Now, let’s say local apple growers, angry that more apples are entering the market, successfully lobby for a tariff on apples.  The effect of the tariff means I can now only consume 4 apples.  The value of my labor has fallen!*  Tariffs (and taxes in general) from the prospective of the consumer are value destroyers.  Tariffs, in this manner, are akin to a disease destroying apple crops (or, perhaps more accurate, bandits constantly raiding apple crops).

Let’s look at the mirror image here – the same situation, but from the producer’s point of view:

In autarky, the value of apples are $3.33 per apple.  Following the opening of trade, that value falls to $1.67.  With the implementation of the tariff, the value rises to $2.50.  From the prospective of the producer, tariffs are value creators.

In an upcoming blog post, I will be writing about some rules of thumb I think (with the help of Armen Alchian) are helpful in determining whose value perspective should prevail.  However, I wanted to emphasize the value-changing nature of tariffs in this blog post, so I will end it here.

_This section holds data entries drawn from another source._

-- pv_equiv track=rewrite | github.com/cmarti/gpmap-tools | gpmap/graph.py | is_better_path
-- ===== SOURCE A (Python) =====
-- def is_better_path(w1, w2, is_sorted=False, only_min=False):
--     if not w1:
--         if not w2:
--             is_better = False
--         else:
--             is_better = True
--     elif not w2:
--         is_better = False
--     else:
--         if only_min:
--             return w1 > w2
--
--         else:
--             if not is_sorted:
--                 w1, w2 = sorted(w1), sorted(w2)
--             if w1[0] > w2[0]:
--                 is_better = True
--             elif w1[0] < w2[0]:
--                 is_better = False
--             else:
--                 is_better = is_better_path(w1[1:], w2[1:], is_sorted=True)
--     return is_better
-- ===== SOURCE B (Python) =====
-- def is_better_path(w1, w2, is_sorted=False, only_min=False):
--     # empty cases first, exactly as the task requires: an empty path loses to any
--     # non-empty one, two empty paths tie
--     if not w1 or not w2:
--         return not w1 and bool(w2)
--     if only_min:
--         return w1 > w2
--     if not is_sorted:
--         w1, w2 = sorted(w1), sorted(w2)
--     # single pass over the paired elements, no slicing
--     for a, b in zip(w1, w2):
--         if a != b:
--             return a > b
--     return len(w1) < len(w2)
-- ===== Notes on version B (the rewrite author's own statement) =====
-- stated objective: simpler
-- what changed: Replaces A's recursion over copied list slices with guard clauses, one sort, and a single flat loop over zip(w1, w2) that returns at the first differing element and decides ties by length.
import Mathlib
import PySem

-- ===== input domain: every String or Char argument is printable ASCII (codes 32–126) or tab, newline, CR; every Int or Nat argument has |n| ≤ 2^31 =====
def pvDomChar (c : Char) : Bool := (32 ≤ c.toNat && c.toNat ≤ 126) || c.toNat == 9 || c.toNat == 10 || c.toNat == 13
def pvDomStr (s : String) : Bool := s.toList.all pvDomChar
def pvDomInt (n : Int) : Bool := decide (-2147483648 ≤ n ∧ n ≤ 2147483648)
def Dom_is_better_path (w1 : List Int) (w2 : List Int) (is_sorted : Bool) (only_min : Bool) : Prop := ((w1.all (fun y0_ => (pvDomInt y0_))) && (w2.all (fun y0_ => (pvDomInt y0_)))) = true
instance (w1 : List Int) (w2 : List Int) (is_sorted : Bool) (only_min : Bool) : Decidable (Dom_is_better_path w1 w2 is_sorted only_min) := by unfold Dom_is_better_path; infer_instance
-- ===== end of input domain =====

-- B replaces A's recursion over copied list slices with one sort followed by a
-- single flat pass over the zipped lists (objective: simpler).

-- ===== PORT A =====

-- Python's 'w1 > w2' on lists of ints (lexicographic, longer prefix wins); exact.
def pyListGt : List Int → List Int → Bool
  | [], _ => false
  | _ :: _, [] => true
  | a :: t1, b :: t2 => if a > b then true else if a < b then false else pyListGt t1 t2

def is_better_path (w1 : List Int) (w2 : List Int) (is_sorted : Bool) (only_min : Bool) : Bool :=
  if w1 = [] then
    if w2 = [] then false else true
  else if w2 = [] then false
  else if only_min then pyListGt w1 w2
  else
    let s1 := if is_sorted then w1 else PySem.List.sorted w1 (fun x => x) false
    let s2 := if is_sorted then w2 else PySem.List.sorted w2 (fun x => x) false
    -- w1[0] / w2[0]: both lists are non-empty here, so headI is exactly the Python index 0
    if s1.headI > s2.headI then true
    else if s1.headI < s2.headI then false
    else is_better_path s1.tail s2.tail true false  -- w1[1:], w2[1:] (slice_from_one: the tail)
termination_by w1.length
decreasing_by
  simp only [List.length_tail]
  have hne : w1 ≠ [] := by assumption
  have hp : 0 < w1.length := List.length_pos_iff.mpr hne
  split
  · omega
  · have hl := PySem.List.length_sorted w1 (fun x : Int => x) false
    omega

-- ===== PORT B =====

-- the for-loop over zip(w1, w2): first differing pair decides; if zip runs out,
-- compare the lengths of what remains (len(w1) < len(w2))
def lexScan : List Int → List Int → Bool
  | a :: t1, b :: t2 => if a ≠ b then a > b else lexScan t1 t2
  | l1, l2 => decide (l1.length < l2.length)

def is_better_path_alt (w1 : List Int) (w2 : List Int) (is_sorted : Bool) (only_min : Bool) : Bool :=
  if w1 = [] ∨ w2 = [] then (w1 = [] && w2 ≠ [] : Bool)
  else if only_min then pyListGt w1 w2
  else
    let s1 := if is_sorted then w1 else PySem.List.sorted w1 (fun x => x) false
    let s2 := if is_sorted then w2 else PySem.List.sorted w2 (fun x => x) false
    lexScan s1 s2

-- ===== PRECONDITION & SPEC =====
def Spec_is_better_path (w1 : List Int) (w2 : List Int) (is_sorted : Bool) (only_min : Bool) (out : Bool) : Prop := out = is_better_path_alt w1 w2 is_sorted only_min
instance (w1 : List Int) (w2 : List Int) (is_sorted : Bool) (only_min : Bool) (out : Bool) : Decidable (Spec_is_better_path w1 w2 is_sorted only_min out) := by unfold Spec_is_better_path; infer_instance

-- ===== CLAIM (what is proved, stated in full; the proofs are below) =====
def Claim_equal_is_better_path : Prop := ∀ (w1 : List Int) (w2 : List Int) (is_sorted : Bool) (only_min : Bool), Dom_is_better_path w1 w2 is_sorted only_min → Spec_is_better_path w1 w2 is_sorted only_min (is_better_path w1 w2 is_sorted only_min)

-- ===== LEMMAS AND PROOFS =====

-- A restricted to already-sorted inputs (is_sorted=true, only_min=false) is exactly lexScan
theorem isbp_sorted_eq_lexScan (l1 l2 : List Int) :
    is_better_path l1 l2 true false = lexScan l1 l2 := by
  induction l1 generalizing l2 with
  | nil => cases l2 <;> simp [is_better_path.eq_def, lexScan]
  | cons a t1 ih =>
    cases l2 with
    | nil => simp [is_better_path.eq_def, lexScan]
    | cons b t2 =>
      rw [is_better_path.eq_def]
      simp only [lexScan, if_true, List.tail_cons, List.headI_cons,
        reduceCtorEq, if_false, ne_eq]
      by_cases hab : a = b
      · subst hab; simp [ih]
      · rcases lt_or_gt_of_ne hab with h | h
        · simp [not_lt_of_gt h, h, hab]
        · simp [h, hab]

-- ===== VERDICT (by name: the statement is the Claim_ definition above) =====
theorem is_better_path_spec : Claim_equal_is_better_path := by
  intro w1 w2 is_sorted only_min _
  unfold Spec_is_better_path
  cases w1 with
  | nil => cases w2 <;> simp [is_better_path.eq_def, is_better_path_alt]
  | cons a t1 =>
    cases w2 with
    | nil => simp [is_better_path.eq_def, is_better_path_alt]
    | cons b t2 =>
      cases only_min with
      | true => rw [is_better_path.eq_def, is_better_path_alt]; simp
      | false =>
        rw [is_better_path.eq_def, is_better_path_alt]
        simp only [reduceCtorEq, or_self, if_false, Bool.false_eq_true]
        have key : ∀ s1 s2 : List Int, s1 ≠ [] → s2 ≠ [] →
            (if s1.headI > s2.headI then true
             else if s1.headI < s2.headI then false
             else is_better_path s1.tail s2.tail true false) = lexScan s1 s2 := by
          intro s1 s2 h1 h2
          obtain ⟨x, xs, rfl⟩ := List.exists_cons_of_ne_nil h1
          obtain ⟨y, ys, rfl⟩ := List.exists_cons_of_ne_nil h2
          simp only [List.headI_cons, List.tail_cons, lexScan, ne_eq]
          by_cases hxy : x = y
          · subst hxy; simp [isbp_sorted_eq_lexScan]
          · rcases lt_or_gt_of_ne hxy with h | h
            · simp [not_lt_of_gt h, h, hxy]
            · simp [h, hxy]
        cases is_sorted with
        | true => simp only [if_true]; exact key _ _ (by simp) (by simp)
        | false =>
          simp only [Bool.false_eq_true, if_false]
          exact key _ _ (by simp [PySem.List.sorted_eq_nil_iff]) (by simp [PySem.List.sorted_eq_nil_iff])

*To the untrained eye, one might argue “You were consuming 3 apples.  Even with the tariff, you’re consuming 4.  You still are made better off!  So why not enact the tariff?”  While it is true that one is better off in this tariff-trade scenario than in autarky (no trade), we must look beyond the seen effects for the unseen effects.  One would be considerably better off (to the tune of 2 more apples) without the tariff.  The negative effects of the tariff, while unseen, are very real.

Remember Thy Broken Windows

Taking credit for about 1,000 jobs “staying” in Indiana from a Carrier plant’s decision not to move to Mexico, President-elect Trump proclaimed “Companies are not going to leave the US anymore without consequences.  Leaving the country is going to be very very difficult.”  This statement should strike fear into the hearts of liberty-loving, crony-capitalist hating people everywhere. Unfortunately, many of praised it as a step in the right direction, that the $7m in tax breaks is a “good deal.”  However, this is anything but a good deal.  It sets dangerous expectations that will cost Americans jobs, investments, and wealth.

Let’s start with the explicit threat in Trump’s words.  Firms, that operate or expand into the US, will lose their freedom to make business-effective moves.  This will increase the relative cost of doing business in the US (since the cost of relocation outside the country is now higher), making operating outside the country, not expanding operations at all, or automating, more attractive options. Firms will be far more cautious about their operations, thus reducing the total number of potential jobs and investment in the US.  This is the “unseen” effects of Trump’s threats.  The 1,000 jobs “saved” could come at the cost of many more unseen jobs “lost.”

Another side effect (which flies in the face of one of Trump’s campaign promises to “drain the swamp”) is this move will increase lobbying.  As Justin Wolfers tweeted: “Every savvy CEO will now threaten to ship jobs to Mexico, and demand a payment to stay. Great economic policy.”  There is now an increased incentive for firms to lobby government for funds should they want to leave or relocate.  Given lobbying is certainly an arms race, firms will pour more money into lobbying and less into R&D or their employees.  To be sure, this is already a norm in the US, but Trump is merely perpetuating and expanding it, as opposed to ending it.

So, we have reduced investment into the US and increased interest in lobbying, both of which are economically inefficient activities.  Seems like quite a steep price to pay to give a temporary stay of execution for 1,000 jobs.